PURPOSE The purpose of this study is to demonstrate a method for specific absorption rate (SAR) reduction for 2D T2 -FLAIR MRI sequences at 7 T by predicting the required adiabatic radiofrequency (RF) pulse power and scaling the RF amplitude in a slice-wise fashion. METHODS We used a time-resampled frequency-offset corrected inversion (TR-FOCI) adiabatic pulse for spin inversion in a T2 -FLAIR sequence to improve B 1 + homogeneity and calculated the pulse power required for adiabaticity slice-by-slice to minimize the SAR. Drawing on the implicit B 1 + inhomogeneity in a standard localizer scan, we acquired 3D AutoAlign localizers and SA2RAGE B 1 + maps in 28 volunteers.
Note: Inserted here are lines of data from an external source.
-- pv_equiv track=rewrite | github.com/guilhermegouw/Learn-to-code-by-solving-problems | chapter_4/take_a_number/take_a_number.py | take_a_number
-- ===== SOURCE A (Python) =====
-- def take_a_number(next_num: int, activities: list[int]) -> list[tuple[int]]:
--     late_students = 0
--     served_students = 0
--     in_line_students = 0
--     prints = []
--     for activity in activities:
--         if activity == "TAKE":
--             late_students += 1
--             next_num += 1
--             in_line_students += 1
--         if activity == "SERVE":
--             served_students += 1
--             in_line_students -= 1
--         if activity == "CLOSE":
--             prints.append((late_students, in_line_students, next_num))
--             late_students = 0
--             served_students = 0
--             in_line_students = 0
--     return prints
-- ===== SOURCE B (Python) =====
-- def take_a_number(next_num, activities):
--     # split into sessions at each CLOSE; a trailing unterminated group is discarded
--     sessions = []
--     cur = []
--     for a in activities:
--         if a == "CLOSE":
--             sessions.append(cur)
--             cur = []
--         else:
--             cur.append(a)
--     out = []
--     for s in sessions:
--         takes = s.count("TAKE")
--         serves = s.count("SERVE")
--         next_num += takes
--         out.append((takes, takes - serves, next_num))
--     return out
-- ===== Notes on version B (the rewrite author's own statement) =====
-- stated objective: alternative
-- what changed: B first splits the activity stream into CLOSE-terminated session groups, then emits one tuple per session from per-session TAKE/SERVE counts and a running next_num, instead of A's single loop over per-token counters.
import Mathlib
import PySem

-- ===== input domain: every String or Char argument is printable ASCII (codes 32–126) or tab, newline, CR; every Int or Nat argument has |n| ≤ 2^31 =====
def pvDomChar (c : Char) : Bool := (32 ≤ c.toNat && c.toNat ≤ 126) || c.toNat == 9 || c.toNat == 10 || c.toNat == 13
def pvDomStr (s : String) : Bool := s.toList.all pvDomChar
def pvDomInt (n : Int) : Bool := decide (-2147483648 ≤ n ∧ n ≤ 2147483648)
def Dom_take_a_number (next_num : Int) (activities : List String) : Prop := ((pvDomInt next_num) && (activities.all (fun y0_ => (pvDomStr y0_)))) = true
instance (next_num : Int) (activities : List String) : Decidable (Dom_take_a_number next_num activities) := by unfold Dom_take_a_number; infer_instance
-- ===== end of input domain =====

-- B restructures A's single counter loop into split-into-sessions + per-session counts with a running next_num (objective: alternative decomposition, same cost).

-- ===== PORT A =====
-- state: (late_students, served_students, in_line_students, next_num, prints)
def aLoop (late served inline next_num : Int) (prints : List (Int × Int × Int)) :
    List String → List (Int × Int × Int)
  | [] => prints
  | a :: rest =>
    let late := if a = "TAKE" then late + 1 else late
    let next_num := if a = "TAKE" then next_num + 1 else next_num
    let inline := if a = "TAKE" then inline + 1 else inline
    let served := if a = "SERVE" then served + 1 else served
    let inline := if a = "SERVE" then inline - 1 else inline
    if a = "CLOSE" then
      aLoop 0 0 0 next_num (prints ++ [(late, inline, next_num)]) rest
    else
      aLoop late served inline next_num prints rest

def take_a_number (next_num : Int) (activities : List String) : List (Int × Int × Int) :=
  aLoop 0 0 0 next_num [] activities

-- ===== PORT B =====
-- split into CLOSE-terminated session groups; the trailing unterminated group is dropped
def splitSessions (cur : List String) : List String → List (List String)
  | [] => []
  | a :: rest => if a = "CLOSE" then cur :: splitSessions [] rest
                 else splitSessions (cur ++ [a]) rest

-- one output tuple per session, threading a running next_num
def emitSessions (next_num : Int) : List (List String) → List (Int × Int × Int)
  | [] => []
  | s :: rest =>
    let takes : Int := PySem.List.count s "TAKE"
    let serves : Int := PySem.List.count s "SERVE"
    (takes, takes - serves, next_num + takes) :: emitSessions (next_num + takes) rest

def take_a_number_alt (next_num : Int) (activities : List String) : List (Int × Int × Int) :=
  emitSessions next_num (splitSessions [] activities)

-- ===== PRECONDITION & SPEC =====
def Spec_take_a_number (next_num : Int) (activities : List String) (out : List (Int × Int × Int)) : Prop := out = take_a_number_alt next_num activities
instance (next_num : Int) (activities : List String) (out : List (Int × Int × Int)) : Decidable (Spec_take_a_number next_num activities out) := by unfold Spec_take_a_number; infer_instance

-- ===== CLAIM (what is proved, stated in full; the proofs are below) =====
def Claim_equal_take_a_number : Prop := ∀ (next_num : Int) (activities : List String), Dom_take_a_number next_num activities → Spec_take_a_number next_num activities (take_a_number next_num activities)

-- ===== LEMMAS AND PROOFS =====

-- loop invariant: A's state is determined by the current (partial) session `cur`
-- late = count cur TAKE, inline = takes - serves, next_num = base + takes
theorem aLoop_eq_emit (rest : List String) :
    ∀ (cur : List String) (served next_num : Int) (prints : List (Int × Int × Int)),
    aLoop ((PySem.List.count cur "TAKE" : Int)) served
          ((PySem.List.count cur "TAKE" : Int) - (PySem.List.count cur "SERVE" : Int))
          (next_num + (PySem.List.count cur "TAKE" : Int)) prints rest
      = prints ++ emitSessions next_num (splitSessions cur rest) := by
  induction rest with
  | nil => intro cur served next_num prints; simp [aLoop, splitSessions, emitSessions]
  | cons a rest ih =>
    intro cur served next_num prints
    by_cases hc : a = "CLOSE"
    · subst hc
      simp only [aLoop, splitSessions]
      norm_num
      have := ih [] 0 (next_num + (PySem.List.count cur "TAKE" : Int))
        (prints ++ [((PySem.List.count cur "TAKE" : Int),
          (PySem.List.count cur "TAKE" : Int) - (PySem.List.count cur "SERVE" : Int),
          next_num + (PySem.List.count cur "TAKE" : Int))])
      simpa [PySem.List.count] using this
    · by_cases ht : a = "TAKE"
      · subst ht
        simp only [aLoop, splitSessions]
        norm_num
        have := ih (cur ++ ["TAKE"]) served next_num prints
        have hT : PySem.List.count (cur ++ ["TAKE"]) "TAKE" = PySem.List.count cur "TAKE" + 1 := by
          simp [PySem.List.count]
        have hS : PySem.List.count (cur ++ ["TAKE"]) "SERVE" = PySem.List.count cur "SERVE" := by
          simp [PySem.List.count]
        rw [hT, hS] at this
        push_cast at this ⊢
        convert this using 2 <;> simp only [PySem.List.count] <;> ring
      · simp only [aLoop, splitSessions, if_neg hc, if_neg ht]
        by_cases hs : a = "SERVE"
        · subst hs
          have := ih (cur ++ ["SERVE"]) (served + 1) next_num prints
          have hT : PySem.List.count (cur ++ ["SERVE"]) "TAKE" = PySem.List.count cur "TAKE" := by
            simp [PySem.List.count]
          have hS : PySem.List.count (cur ++ ["SERVE"]) "SERVE" = PySem.List.count cur "SERVE" + 1 := by
            simp [PySem.List.count]
          rw [hT, hS] at this
          push_cast at this ⊢
          norm_num
          convert this using 2 <;> simp only [PySem.List.count] <;> ring
        · have := ih (cur ++ [a]) served next_num prints
          have hT : PySem.List.count (cur ++ [a]) "TAKE" = PySem.List.count cur "TAKE" := by
            simp [PySem.List.count, ht]
          have hS : PySem.List.count (cur ++ [a]) "SERVE" = PySem.List.count cur "SERVE" := by
            simp [PySem.List.count, hs]
          rw [hT, hS] at this
          simpa [hs] using this

-- ===== VERDICT (by name: the statement is the Claim_ definition above) =====
theorem take_a_number_spec : Claim_equal_take_a_number := by
  intro next_num activities _
  unfold Spec_take_a_number take_a_number take_a_number_alt
  have := aLoop_eq_emit activities [] 0 next_num []
  simpa using this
Then, we trained a convolutional neural network (CNN) to estimate the B 1 + profile from the localizers and calculated pulse scale factors for each slice. We assessed the predicted B 1 + profiles and the effect of scaled pulse amplitudes on the FLAIR inversion efficiency in oblique transverse, sagittal, and coronal orientations. RESULTS The predicted B 1 + amplitude maps matched the measured ones with a mean difference of 9.5% across all slices and participants. The slice-by-slice scaling of the TR-FOCI inversion pulse was most effective in oblique transverse orientation and resulted in a 1 min and 30 s reduction in SAR induced delay time while delivering identical image quality. CONCLUSION We propose a SAR reduction technique based on the estimation of B 1 + profiles from standard localizer scans using a CNN and show that scaling the inversion pulse power slice-by-slice for FLAIR sequences at 7T reduces SAR and scan time without compromising image quality.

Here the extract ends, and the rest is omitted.